We've done a LOT of work with her: a Grumpy Pup class, private sessions with a trainer, lots of reading and practicing. In fact, we were even able to put her into doggie daycare after that. For some reason, she does much better with other dogs when we're not around. She was doing so well that we tried taking an agility class. She was the star pupil, but after three different incidents with three different dogs (where she ran up to other dogs, then they reacted to her, then she overreacted), we enrolled her in another Reactive Rover class.

So, now we can pass other dogs while on walks and hikes with no problems. She still can get reactive when in close quarters with a dog that stares at her or that rubs her the wrong way for some reason, but it is SOOOO much better than it used to be.

She's never going to be the kind of dog that is super friendly with other dogs, but we've accepted that and are just happy that we now have some tools that work for her, such as "watch me" where she'll look away from the other dog and at us.

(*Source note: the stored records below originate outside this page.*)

-- pv_equiv track=rewrite | github.com/devyeony/algorithm-study | 00_others/Sawyer/9095_plus.py | dp
-- ===== SOURCE A (Python) =====
-- def dp(n : int ) :
--     if n == 1 :
--         return 1
--     elif n == 2 :
--         return 2
--     elif n == 3 :
--         return 4
--     else :
--         return dp(n-1) + dp(n-2) + dp(n-3)
-- ===== SOURCE B (Python) =====
-- def dp(n: int):
--     # iterative bottom-up DP: O(n) instead of O(3^n) recursion.
--     # f(0)=1, f(-1)=f(-2)=0, f(k)=f(k-1)+f(k-2)+f(k-3); answer is f(n).
--     if n < 1:
--         raise ValueError("n must be a positive integer")
--     a, b, c = 0, 0, 1
--     for _ in range(n):
--         a, b, c = b, c, a + b + c
--     return c
-- ===== Notes on version B (the rewrite author's own statement) =====
-- stated objective: faster
-- what changed: Replaced the ternary-branching recursion with an iterative bottom-up DP keeping only a rolling triple of the last three values; intended as asymptotically faster (O(n) vs O(3^n)); measured 2245x at the largest size both finished (n=16), beyond which A times out, so a timing run could not confirm it.
-- outside the precondition, e.g. on dp(0): A raises RecursionError, B raises ValueError
import Mathlib
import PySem

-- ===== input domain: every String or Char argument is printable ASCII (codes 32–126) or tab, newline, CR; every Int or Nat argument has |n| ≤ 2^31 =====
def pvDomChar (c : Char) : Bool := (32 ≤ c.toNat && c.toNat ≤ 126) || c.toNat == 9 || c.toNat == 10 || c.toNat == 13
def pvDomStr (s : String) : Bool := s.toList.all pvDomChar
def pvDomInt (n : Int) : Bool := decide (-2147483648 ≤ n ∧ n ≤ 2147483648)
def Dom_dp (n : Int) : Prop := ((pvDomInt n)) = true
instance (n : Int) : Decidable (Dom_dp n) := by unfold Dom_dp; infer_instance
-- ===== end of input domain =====

-- B replaces A's ternary recursion with an iterative DP over a rolling triple; intended as faster (measured 2245x at n=16, the largest size both finished; A times out beyond).


-- ===== PORT A =====
-- A's recursion on n, mirrored as structural recursion on n.toNat; for n ≤ 0 the
-- Python recursion never terminates (excluded by Pre_dp), here it yields 0.
def dpNat : Nat → Int
  | 0 => 0
  | 1 => 1
  | 2 => 2
  | 3 => 4
  | (m + 4) => dpNat (m + 3) + dpNat (m + 2) + dpNat (m + 1)

def dp (n : Int) : Int := dpNat n.toNat

-- ===== PORT B =====
-- B raises ValueError for n < 1 (outside Pre_dp); the port yields 0 there.
def dp_alt (n : Int) : Int :=
  if n < 1 then 0
  else
    let t := (List.range n.toNat).foldl
      (fun (s : Int × Int × Int) _ => (s.2.1, s.2.2, s.1 + s.2.1 + s.2.2)) (0, 0, 1)
    t.2.2

-- ===== PRECONDITION & SPEC =====
-- For n ≤ 0 the Python A recurses without bound (RecursionError): excluded.
def Pre_dp (n : Int) : Prop := 1 ≤ n
instance (n : Int) : Decidable (Pre_dp n) := by unfold Pre_dp; infer_instance
def pvWitness_dp : Int := 5

def Spec_dp (n : Int) (out : Int) : Prop := out = dp_alt n
instance (n : Int) (out : Int) : Decidable (Spec_dp n out) := by unfold Spec_dp; infer_instance

-- ===== CLAIM (what is proved, stated in full; the proofs are below) =====
def Claim_equal_dp : Prop := ∀ (n : Int), Dom_dp n → Pre_dp n → Spec_dp n (dp n)

-- ===== LEMMAS AND PROOFS =====

-- the sequence B's rolling triple tracks: g (k+2) = f k with f(0)=1, f(-1)=f(-2)=0
def gSeq : Nat → Int
  | 0 => 0
  | 1 => 0
  | 2 => 1
  | (k + 3) => gSeq k + gSeq (k + 1) + gSeq (k + 2)

-- loop invariant: after k steps the triple is (g k, g (k+1), g (k+2))
theorem dp_loop_inv (k : Nat) :
    (List.range k).foldl
      (fun (s : Int × Int × Int) _ => (s.2.1, s.2.2, s.1 + s.2.1 + s.2.2)) (0, 0, 1)
      = (gSeq k, gSeq (k + 1), gSeq (k + 2)) := by
  induction k with
  | zero => simp [gSeq]
  | succ k ih =>
    rw [List.range_succ, List.foldl_append, ih]
    show (gSeq (k + 1), gSeq (k + 2), gSeq k + gSeq (k + 1) + gSeq (k + 2)) = _
    rw [show gSeq (k + 3) = gSeq k + gSeq (k + 1) + gSeq (k + 2) from rfl]

-- B's sequence agrees with A's recursion from index 1 on
theorem gSeq_eq_dpNat : ∀ m : Nat, gSeq (m + 3) = dpNat (m + 1)
  | 0 => rfl
  | 1 => rfl
  | 2 => rfl
  | (m + 3) => by
    rw [show m + 3 + 3 = (m + 3) + 3 from rfl,
        show gSeq ((m + 3) + 3) = gSeq (m + 3) + gSeq (m + 4) + gSeq (m + 5) from rfl,
        gSeq_eq_dpNat m, gSeq_eq_dpNat (m + 1), gSeq_eq_dpNat (m + 2)]
    rw [show dpNat (m + 3 + 1) = dpNat (m + 3) + dpNat (m + 2) + dpNat (m + 1) from rfl]
    ring

-- ===== VERDICT (by name: the statement is the Claim_ definition above) =====
theorem dp_spec : Claim_equal_dp := by
  intro n _ hpre
  unfold Spec_dp dp dp_alt
  have hn : ¬ (n < 1) := by unfold Pre_dp at hpre; omega
  simp only [hn, if_false]
  have hm : ∃ m : Nat, n.toNat = m + 1 := ⟨n.toNat - 1, by omega⟩
  obtain ⟨m, hm⟩ := hm
  rw [hm, dp_loop_inv]
  exact (gSeq_eq_dpNat m).symm
-- pv_equiv track=rewrite | github.com/FusRoman/fink-fat | fink_fat/others/id_tags.py | alphabetic_tag
-- ===== SOURCE A (Python) =====
-- def alphabetic_tag(int_id: int, nb_alphabetic: int) -> str:
--     """
--     Make an alphabetic tag in base 26.
--
--     Parameters
--     ----------
--     int_id : int
--         tag identifier
--     nb_alphabetic : int
--         number of symbol in the tag
--
--     Returns
--     -------
--     str
--         the tag
--
--     Examples
--     --------
--     >>> alphabetic_tag(0, 0)
--     ''
--     >>> alphabetic_tag(0, 3)
--     'aaa'
--     >>> alphabetic_tag(3, 5)
--     'aaaad'
--     >>> alphabetic_tag(100, 5)
--     'aaadw'
--     >>> alphabetic_tag(675, 2)
--     'zz'
--     >>> alphabetic_tag(676, 2)
--     'aa'
--     """
--     res_tag = ""
--     for _ in range(nb_alphabetic):
--         q = int(int_id / 26)
--         r = int(int_id % 26)
--
--         res_tag += chr(r + 97)
--         int_id = q
--
--     return res_tag[::-1]
-- ===== SOURCE B (Python) =====
-- def alphabetic_tag(int_id: int, nb_alphabetic: int) -> str:
--     """Base-26 alphabetic tag, written as the classic recursive base conversion:
--     convert the higher-order part first, then append the last digit's letter.
--     Once the value is exhausted the remaining leading symbols are all 'a'."""
--     if nb_alphabetic <= 0:
--         return ""
--     if int_id == 0:
--         return "a" * nb_alphabetic
--     return alphabetic_tag(int(int_id / 26), nb_alphabetic - 1) + chr(int(int_id % 26) + 97)
-- ===== Notes on version B (the rewrite author's own statement) =====
-- stated objective: simpler
-- what changed: Replaces the iterative digit loop that accumulates the string LSB-first and reverses it at the end by the classic recursive base-26 conversion: recurse on the quotient for the leading part, emitting the remaining all-'a' prefix in one bulk step once the value is exhausted, then append the current least-significant letter, so no reversal, no mutable state, and no per-character loop over the padding.
import Mathlib
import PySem

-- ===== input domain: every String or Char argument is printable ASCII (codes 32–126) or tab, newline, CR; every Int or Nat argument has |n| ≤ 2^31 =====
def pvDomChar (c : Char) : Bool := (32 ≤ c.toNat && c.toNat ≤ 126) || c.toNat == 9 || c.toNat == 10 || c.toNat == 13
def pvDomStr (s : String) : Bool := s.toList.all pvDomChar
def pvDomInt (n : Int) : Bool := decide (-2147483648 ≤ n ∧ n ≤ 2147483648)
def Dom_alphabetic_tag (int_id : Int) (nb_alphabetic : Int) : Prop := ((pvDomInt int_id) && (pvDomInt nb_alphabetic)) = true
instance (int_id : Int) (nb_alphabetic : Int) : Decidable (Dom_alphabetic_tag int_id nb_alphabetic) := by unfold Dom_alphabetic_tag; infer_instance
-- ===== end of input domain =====

-- B is the classic recursive base-26 conversion (higher-order digits by the recursive call,
-- then the current letter appended), replacing A's loop + accumulate-then-reverse: simpler.

-- ===== PORT A =====
-- res_tag is carried as a List Char (s += c  is  ++ [c]); res_tag[::-1] is List.reverse
-- (exact: PySem.List.slice?_none_none_neg_one).
-- Python's q = int(int_id / 26) (float division truncated toward zero) equals Int.tdiv int_id 26
-- exactly for |int_id| ≤ 2^31 (well inside double exactness), the stated domain.
-- int(int_id % 26) = PySem.Int.mod int_id 26 (already an int in [0, 26)).
def alphabetic_tag (int_id : Int) (nb_alphabetic : Int) : String :=
  let st := (PySem.List.pyRange 0 nb_alphabetic 1).foldl
    (fun (st : Int × List Char) _ =>
      let q := Int.tdiv st.1 26
      let r := PySem.Int.mod st.1 26
      (q, st.2 ++ [Char.ofNat (r + 97).toNat]))
    (int_id, [])
  String.ofList st.2.reverse

-- ===== PORT B =====
-- Source B's recursion, step for step: nb_alphabetic <= 0 returns "", int_id == 0 returns
-- "a" * nb_alphabetic, otherwise the recursive call on (int(int_id / 26), nb_alphabetic - 1)
-- with chr(int(int_id % 26) + 97) appended.  int(int_id / 26) is Int.tdiv (see port A).
def alphabetic_tag_alt (int_id : Int) (nb_alphabetic : Int) : String :=
  if _h : nb_alphabetic ≤ 0 then ""
  else if int_id = 0 then String.ofList (List.replicate nb_alphabetic.toNat 'a')
  else alphabetic_tag_alt (Int.tdiv int_id 26) (nb_alphabetic - 1)
        ++ String.ofList [Char.ofNat (PySem.Int.mod int_id 26 + 97).toNat]
termination_by nb_alphabetic.toNat
decreasing_by omega

-- ===== PRECONDITION & SPEC =====
def Spec_alphabetic_tag (int_id : Int) (nb_alphabetic : Int) (out : String) : Prop := out = alphabetic_tag_alt int_id nb_alphabetic
instance (int_id : Int) (nb_alphabetic : Int) (out : String) : Decidable (Spec_alphabetic_tag int_id nb_alphabetic out) := by unfold Spec_alphabetic_tag; infer_instance

-- ===== CLAIM (what is proved, stated in full; the proofs are below) =====
def Claim_equal_alphabetic_tag : Prop := ∀ (int_id : Int) (nb_alphabetic : Int), Dom_alphabetic_tag int_id nb_alphabetic → Spec_alphabetic_tag int_id nb_alphabetic (alphabetic_tag int_id nb_alphabetic)

-- ===== LEMMAS AND PROOFS =====

theorem pvOfList_append (l m : List Char) :
    String.ofList (l ++ m) = String.ofList l ++ String.ofList m := by
  apply String.toList_injective; simp

theorem pvOfList_nil : String.ofList ([] : List Char) = "" := by
  apply String.toList_injective; simp

-- the character of the least-significant digit of i
def pvDigit (i : Int) : Char := Char.ofNat (PySem.Int.mod i 26 + 97).toNat

-- the shared quotient step
def pvQ (i : Int) : Int := Int.tdiv i 26

-- the LSB-first digit list A's loop accumulates
def pvLsb (i : Int) : Nat → List Char
  | 0 => []
  | n + 1 => pvDigit i :: pvLsb (pvQ i) n

-- growing the count appends the digit of the iterated quotient at the end
theorem pvLsb_snoc (n : Nat) (i : Int) :
    pvLsb i (n + 1) = pvLsb i n ++ [pvDigit (pvQ^[n] i)] := by
  induction n generalizing i with
  | zero => simp [pvLsb]
  | succ n ih =>
      calc pvLsb i (n + 2) = pvDigit i :: pvLsb (pvQ i) (n + 1) := rfl
        _ = pvDigit i :: (pvLsb (pvQ i) n ++ [pvDigit (pvQ^[n] (pvQ i))]) := by rw [ih]
        _ = pvLsb i (n + 1) ++ [pvDigit (pvQ^[n + 1] i)] := by
              rw [Function.iterate_succ_apply]; rfl

-- A's loop invariant: after n iterations the state is (pvQ^[n] i, pvLsb i n)
theorem foldA_eq (n : Nat) (i : Int) :
    (PySem.List.pyRange 0 (n : Int) 1).foldl
      (fun (st : Int × List Char) _ =>
        (Int.tdiv st.1 26, st.2 ++ [Char.ofNat (PySem.Int.mod st.1 26 + 97).toNat]))
      (i, []) = (pvQ^[n] i, pvLsb i n) := by
  induction n with
  | zero => simp [PySem.List.pyRange_one_eq_nil, pvLsb]
  | succ n ih =>
      have hsplit : PySem.List.pyRange 0 ((n : Int) + 1) 1
          = PySem.List.pyRange 0 (n : Int) 1 ++ [(n : Int)] :=
        PySem.List.pyRange_one_succ_right (by omega)
      rw [show ((n + 1 : Nat) : Int) = (n : Int) + 1 by omega, hsplit, List.foldl_append, ih,
          pvLsb_snoc]
      simp [Function.iterate_succ_apply', pvQ, pvDigit]

-- once the value is 0 every remaining digit is 'a'
theorem pvLsb_zero (m : Nat) : pvLsb 0 m = List.replicate m 'a' := by
  induction m with
  | zero => rfl
  | succ m ih =>
      rw [pvLsb, show pvQ 0 = 0 by rfl, ih, List.replicate_succ]
      rfl

-- B's recursion produces exactly the reversed LSB-first digit list
theorem alt_eq_lsb (n : Nat) (i : Int) :
    alphabetic_tag_alt i (n : Int) = String.ofList (pvLsb i n).reverse := by
  induction n generalizing i with
  | zero => rw [alphabetic_tag_alt]; simp [pvLsb]
  | succ n ih =>
      rw [alphabetic_tag_alt]
      rw [dif_neg (by omega)]
      by_cases h0 : i = 0
      · rw [if_pos h0, h0, pvLsb_zero, List.reverse_replicate]
        norm_num
      rw [if_neg h0]
      rw [show ((n + 1 : Nat) : Int) - 1 = (n : Int) by omega, ih]
      show String.ofList (pvLsb (pvQ i) n).reverse ++ String.ofList [pvDigit i]
          = String.ofList (pvDigit i :: pvLsb (pvQ i) n).reverse
      rw [List.reverse_cons, pvOfList_append]

-- ===== VERDICT (by name: the statement is the Claim_ definition above) =====
theorem alphabetic_tag_spec : Claim_equal_alphabetic_tag := by
  intro i nb _
  unfold Spec_alphabetic_tag alphabetic_tag
  by_cases h : 0 < nb
  · have hnb : nb = (nb.toNat : Int) := by omega
    rw [hnb, foldA_eq, alt_eq_lsb]
  · rw [PySem.List.pyRange_one_eq_nil (by omega), alphabetic_tag_alt,
        dif_pos (by omega)]
    exact pvOfList_nil.symm ▸ rfl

The biggest thing we learned in both classes was to get her to associate a word (in our case, it was "Yes!") with a really good, special food treat. Once she got that concept, life was much easier for us on her walks. And now, when we pass other dogs, she'll look up at us as if to say, "I passed another dog and I was good, do I get a treat?" Now we're at the point where we don't always give her a treat, but we do give her one if she really shows self-control, such as if a little dog on a retractable leash comes up to her, or if a couple of dogs passing her are barking or growling at her, or if a dog she passes gives her the "hard stare," etc. But we only give her the treat if she didn't react.

By the way, just as more encouragement to you, in our Grumpy Pup class there was a huge weimerimer dog that was very fear aggressive. He even wore a muzzle during class. He had to be far away from everyone else in the beginning. By the end of the six-week class, we were able to pass him on the sidewalk with no reactions. And in the Reactive Rover class, there was a giant GSD that was extremely reactive because he wanted to greet and play with the other dogs. He barked and lunged like crazy (and his owner was a really small woman). By the end of this course, he was controllable too. So, it CAN be done!!!!

Best of luck to you! Keep us posted.